🤖 AI Summary
Existing text-to-image diffusion models struggle to achieve fine-grained, physically grounded depth-of-field control—such as adjustable aperture and focus distance—without altering scene content. This work proposes a physics-inspired, unsupervised framework: it first generates an all-in-focus image, then jointly estimates monocular depth and predicts focus distance via a differentiable lens blur model to synthesize photorealistic, depth-consistent defocus effects. Its core innovation is the Focus Distance Transformer, enabling interactive, inference-time adjustment of both blur intensity and focal plane position. The entire pipeline is end-to-end trainable without requiring EXIF metadata or annotated focus-distance supervision. Experiments demonstrate that our method significantly outperforms prior approaches across diverse scenes, achieving high-fidelity, content-preserving, and fine-grained controllable defocus synthesis.
📝 Abstract
Current text-to-image diffusion models excel at generating diverse, high-quality images, yet they struggle to incorporate fine-grained camera metadata such as precise aperture settings.

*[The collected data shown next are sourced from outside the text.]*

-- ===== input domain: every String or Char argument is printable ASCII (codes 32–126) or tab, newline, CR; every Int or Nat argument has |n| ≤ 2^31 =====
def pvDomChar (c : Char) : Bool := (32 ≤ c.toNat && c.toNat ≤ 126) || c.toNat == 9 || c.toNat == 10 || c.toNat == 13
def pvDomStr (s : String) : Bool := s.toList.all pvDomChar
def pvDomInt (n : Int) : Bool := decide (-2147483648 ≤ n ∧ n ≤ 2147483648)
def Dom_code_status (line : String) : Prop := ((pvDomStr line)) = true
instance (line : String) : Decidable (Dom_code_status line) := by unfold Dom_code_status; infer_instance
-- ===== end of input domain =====

-- B replaces A's right-to-left per-character state machine (current/change counters with a break)
-- by a direct decomposition: find the barcode end with rfind, then walk at most four runs of equal
-- characters leftwards from it, summing their lengths; objective: simpler, same cost.
-- Pre_ restricts to the function's natural domain, binary strings.

-- ===== PORT A =====
-- the for-loop over range(len(line))[::-1] with its break; state (cnt, e, current, change)
def code_status_loop (s : List Char) : List Int → Int → Int → Char → Int → Int × Int
  | [], cnt, e, _current, _change => (cnt, e)
  | j :: js, cnt, e, current, change =>
    let c := PySem.List.pyGetD s j ' '   -- line[j]; every j the range produces is in bounds
    if current ≠ c ∧ change = 4 then
      (cnt, e)  -- break
    else
      let change := if current ≠ c then change + 1 else change
      let current := if current ≠ c then c else current
      let e := if c = '1' ∧ cnt = 0 then j else e
      let cnt :=
        if c = '1' then cnt + 1
        else if cnt ≠ 0 ∧ c = '0' then cnt + 1 else cnt
      code_status_loop s js cnt e current change

def code_status (line : String) : Int × Int :=
  let s := line.toList
  -- range(len(line))[::-1]; a [::-1] slice never raises, so getD is exact here
  let idxs := (PySem.List.slice? (PySem.List.pyRange 0 (s.length : Int) 1) none none (-1)).getD []
  let r := code_status_loop s idxs 0 (-1) '0' 0
  let cnt := r.1
  let e := r.2
  let width := PySem.Int.floordiv cnt 7
  if PySem.Int.mod cnt 7 ≠ 0 then (-1, -1) else (e, width)

-- ===== PORT B =====
-- inner while of Source B: 'while j >= 0 and line[j] == line[i]: j -= 1' (c = line[i]);
-- every index read is in range, so pyGetD is exact here
def code_status_alt_inner (s : List Char) (c : Char) (j : Int) : Int :=
  if _h : 0 ≤ j ∧ PySem.List.pyGetD s j ' ' = c then code_status_alt_inner s c (j - 1) else j
  termination_by (j + 1).toNat
  decreasing_by omega

-- outer while of Source B: 'while i >= 0 and runs < 4', one run per iteration
def code_status_alt_outer (s : List Char) (i runs cnt : Int) : Int :=
  if h : 0 ≤ i ∧ runs < 4 then
    let j := code_status_alt_inner s (PySem.List.pyGetD s i ' ') i
    code_status_alt_outer s j (runs + 1) (cnt + (i - j))
  else cnt
  termination_by (4 - runs).toNat
  decreasing_by omega

def code_status_alt (line : String) : Int × Int :=
  let e := PySem.Str.rfind line "1"
  let cnt := code_status_alt_outer line.toList e 0 0
  if PySem.Int.mod cnt 7 ≠ 0 then (-1, -1)
  else (e, PySem.Int.floordiv cnt 7)

-- ===== PRECONDITION & SPEC =====
-- Pre_ restricts to the function's natural domain: binary barcode lines (only '0'/'1' characters),
-- together with lines containing no '1' at all (no barcode: both programs trivially give (-1, 0)).
-- On other lines A's counting of only-'0'/'1' characters inside a window whose change counter is
-- driven by every character is accidental, and B does not reproduce it.
def Pre_code_status (line : String) : Prop :=
  line.toList.all (fun c => c == '0' || c == '1') = true ∨ line.toList.contains '1' = false
instance (line : String) : Decidable (Pre_code_status line) := by unfold Pre_code_status; infer_instance

def pvWitness_code_status : String := "0110100"

def Spec_code_status (line : String) (out : Int × Int) : Prop := out = code_status_alt line
instance (line : String) (out : Int × Int) : Decidable (Spec_code_status line out) := by unfold Spec_code_status; infer_instance

-- ===== CLAIM (what is proved, stated in full; the proofs are below) =====
def Claim_equal_code_status : Prop := ∀ (line : String), Dom_code_status line → Pre_code_status line → Spec_code_status line (code_status line)

-- ===== LEMMAS AND PROOFS =====

-- A's scan rewritten structurally over the reversed character list (j is the current line index)
def pvAScan : List Char → Int → Int → Int → Char → Int → Int × Int
  | [], _, cnt, e, _, _ => (cnt, e)
  | c :: rest, j, cnt, e, current, change =>
    if current ≠ c ∧ change = 4 then (cnt, e)
    else
      pvAScan rest (j - 1)
        (if c = '1' then cnt + 1 else if cnt ≠ 0 ∧ c = '0' then cnt + 1 else cnt)
        (if c = '1' ∧ cnt = 0 then j else e)
        (if current ≠ c then c else current)
        (if current ≠ c then change + 1 else change)

-- the same scan with the break already resolved away (runs over the scanned window only)
def pvScanNB : List Char → Int → Int → Int → Int × Int
  | [], _, cnt, e => (cnt, e)
  | c :: rest, j, cnt, e =>
    pvScanNB rest (j - 1)
      (if c = '1' then cnt + 1 else if cnt ≠ 0 ∧ c = '0' then cnt + 1 else cnt)
      (if c = '1' ∧ cnt = 0 then j else e)

-- length of the window A scans before breaking; b = remaining allowed changes (4 - change)
def pvW : List Char → Char → Nat → Nat
  | [], _, _ => 0
  | c :: rest, cur, b =>
    if c = cur then 1 + pvW rest cur b
    else match b with
      | 0 => 0
      | b' + 1 => 1 + pvW rest c b'

-- run lengths of a character list
def pvRuns : List Char → List Int
  | [] => []
  | c :: rest =>
    let m := (rest.takeWhile (fun d => d = c)).length
    ((m : Int) + 1) :: pvRuns (rest.drop m)
  termination_by l => l.length
  decreasing_by simp

theorem pv_loop_eq_aScan (s : List Char) (k : Nat) (hk : k ≤ s.length)
    (cnt e : Int) (cur : Char) (ch : Int) :
    code_status_loop s ((PySem.List.pyRange 0 (k : Int) 1).reverse) cnt e cur ch
      = pvAScan ((s.take k).reverse) ((k : Int) - 1) cnt e cur ch := by
  induction k generalizing cnt e cur ch with
  | zero =>
    have h0 : PySem.List.pyRange 0 ((0:Nat):Int) 1 = [] := by
      simp [PySem.List.pyRange]
    rw [h0]
    simp [code_status_loop, pvAScan]
  | succ k ih =>
    have hklt : k < s.length := hk
    have h1 : PySem.List.pyRange 0 (((k+1 : Nat)) : Int) 1
        = PySem.List.pyRange 0 (k : Int) 1 ++ [(k : Int)] := by
      push_cast
      exact PySem.List.pyRange_one_succ_right (by positivity)
    have hc : PySem.List.pyGetD s ((k : Nat) : Int) ' ' = s[k] := by
      rw [PySem.List.pyGetD_natCast]
      exact List.getD_eq_getElem s ' ' hklt
    have htake : (s.take (k+1)).reverse = s[k] :: (s.take k).reverse := by
      rw [List.take_add_one, List.getElem?_eq_getElem hklt]
      simp
    have hj : (((k+1 : Nat)) : Int) - 1 = (k : Int) := by push_cast; ring
    rw [h1, List.reverse_append, htake, hj]
    simp only [List.reverse_cons, List.reverse_nil, List.nil_append, List.cons_append]
    simp only [code_status_loop, pvAScan, hc]
    by_cases hbrk : (cur ≠ s[k] ∧ ch = 4)
    · rw [if_pos hbrk, if_pos hbrk]
    · rw [if_neg hbrk, if_neg hbrk]
      exact ih (Nat.le_of_succ_le hk) _ _ _ _

theorem pv_aScan_eq_scanNB (l : List Char) (j cnt e : Int) (cur : Char) (b : Nat) :
    pvAScan l j cnt e cur (4 - (b : Int)) = pvScanNB (l.take (pvW l cur b)) j cnt e := by
  induction l generalizing j cnt e cur b with
  | nil => simp [pvAScan, pvScanNB, pvW]
  | cons c rest ih =>
    by_cases hc : c = cur
    · subst hc
      have hW : pvW (c :: rest) c b = 1 + pvW rest c b := by simp [pvW]
      rw [hW, Nat.add_comm 1 (pvW rest c b), List.take_succ_cons]
      simp only [pvAScan, pvScanNB, ne_eq, not_true_eq_false, false_and, if_false, ite_self]
      exact ih _ _ _ _ _
    · cases b with
      | zero =>
        have hW : pvW (c :: rest) cur 0 = 0 := by simp [pvW, hc]
        rw [hW]
        simp only [List.take_zero, pvScanNB]
        have hcond : (¬cur = c ∧ (4:Int) - ((0:Nat):Int) = 4) := by
          refine ⟨fun h => hc h.symm, by norm_num⟩
        simp [pvAScan, hcond]
      | succ b' =>
        have hW : pvW (c :: rest) cur (b'+1) = 1 + pvW rest c b' := by simp [pvW, hc]
        rw [hW, Nat.add_comm 1 (pvW rest c b'), List.take_succ_cons]
        have hne : ¬(¬cur = c ∧ (4:Int) - ((b'+1:Nat)) = 4) := by
          rintro ⟨-, h⟩
          push_cast at h
          omega
        simp only [pvAScan, pvScanNB, ne_eq, if_neg hne]
        have hch : (4:Int) - ((b'+1:Nat)) + 1 = 4 - (b' : Int) := by push_cast; ring
        have hcur : (if ¬cur = c then c else cur) = c := by
          rw [if_pos (fun h => hc h.symm)]
        have hchg : (if ¬cur = c then (4:Int) - ((b'+1:Nat)) + 1 else 4 - ((b'+1:Nat)))
            = 4 - (b' : Int) := by
          rw [if_pos (fun h => hc h.symm), hch]
        rw [hcur, hchg]
        exact ih _ _ _ _ _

In this work, we introduce a novel text-to-image diffusion framework that leverages camera metadata, or EXIF data, which is often embedded in image files, with an emphasis on generating controllable lens blur. Our method mimics the physical image formation process by first generating an all-in-focus image, estimating its monocular depth, predicting a plausible focus distance with a novel focus distance transformer, and then forming a defocused image with an existing differentiable lens blur model. Gradients flow backwards through this whole process, allowing us to learn without explicit supervision to generate defocus effects based on content elements and the provided EXIF data. At inference time, this enables precise interactive user control over defocus effects while preserving scene contents, which is not achievable with existing diffusion models. Experimental results demonstrate that our model enables superior fine-grained control without altering the depicted scene.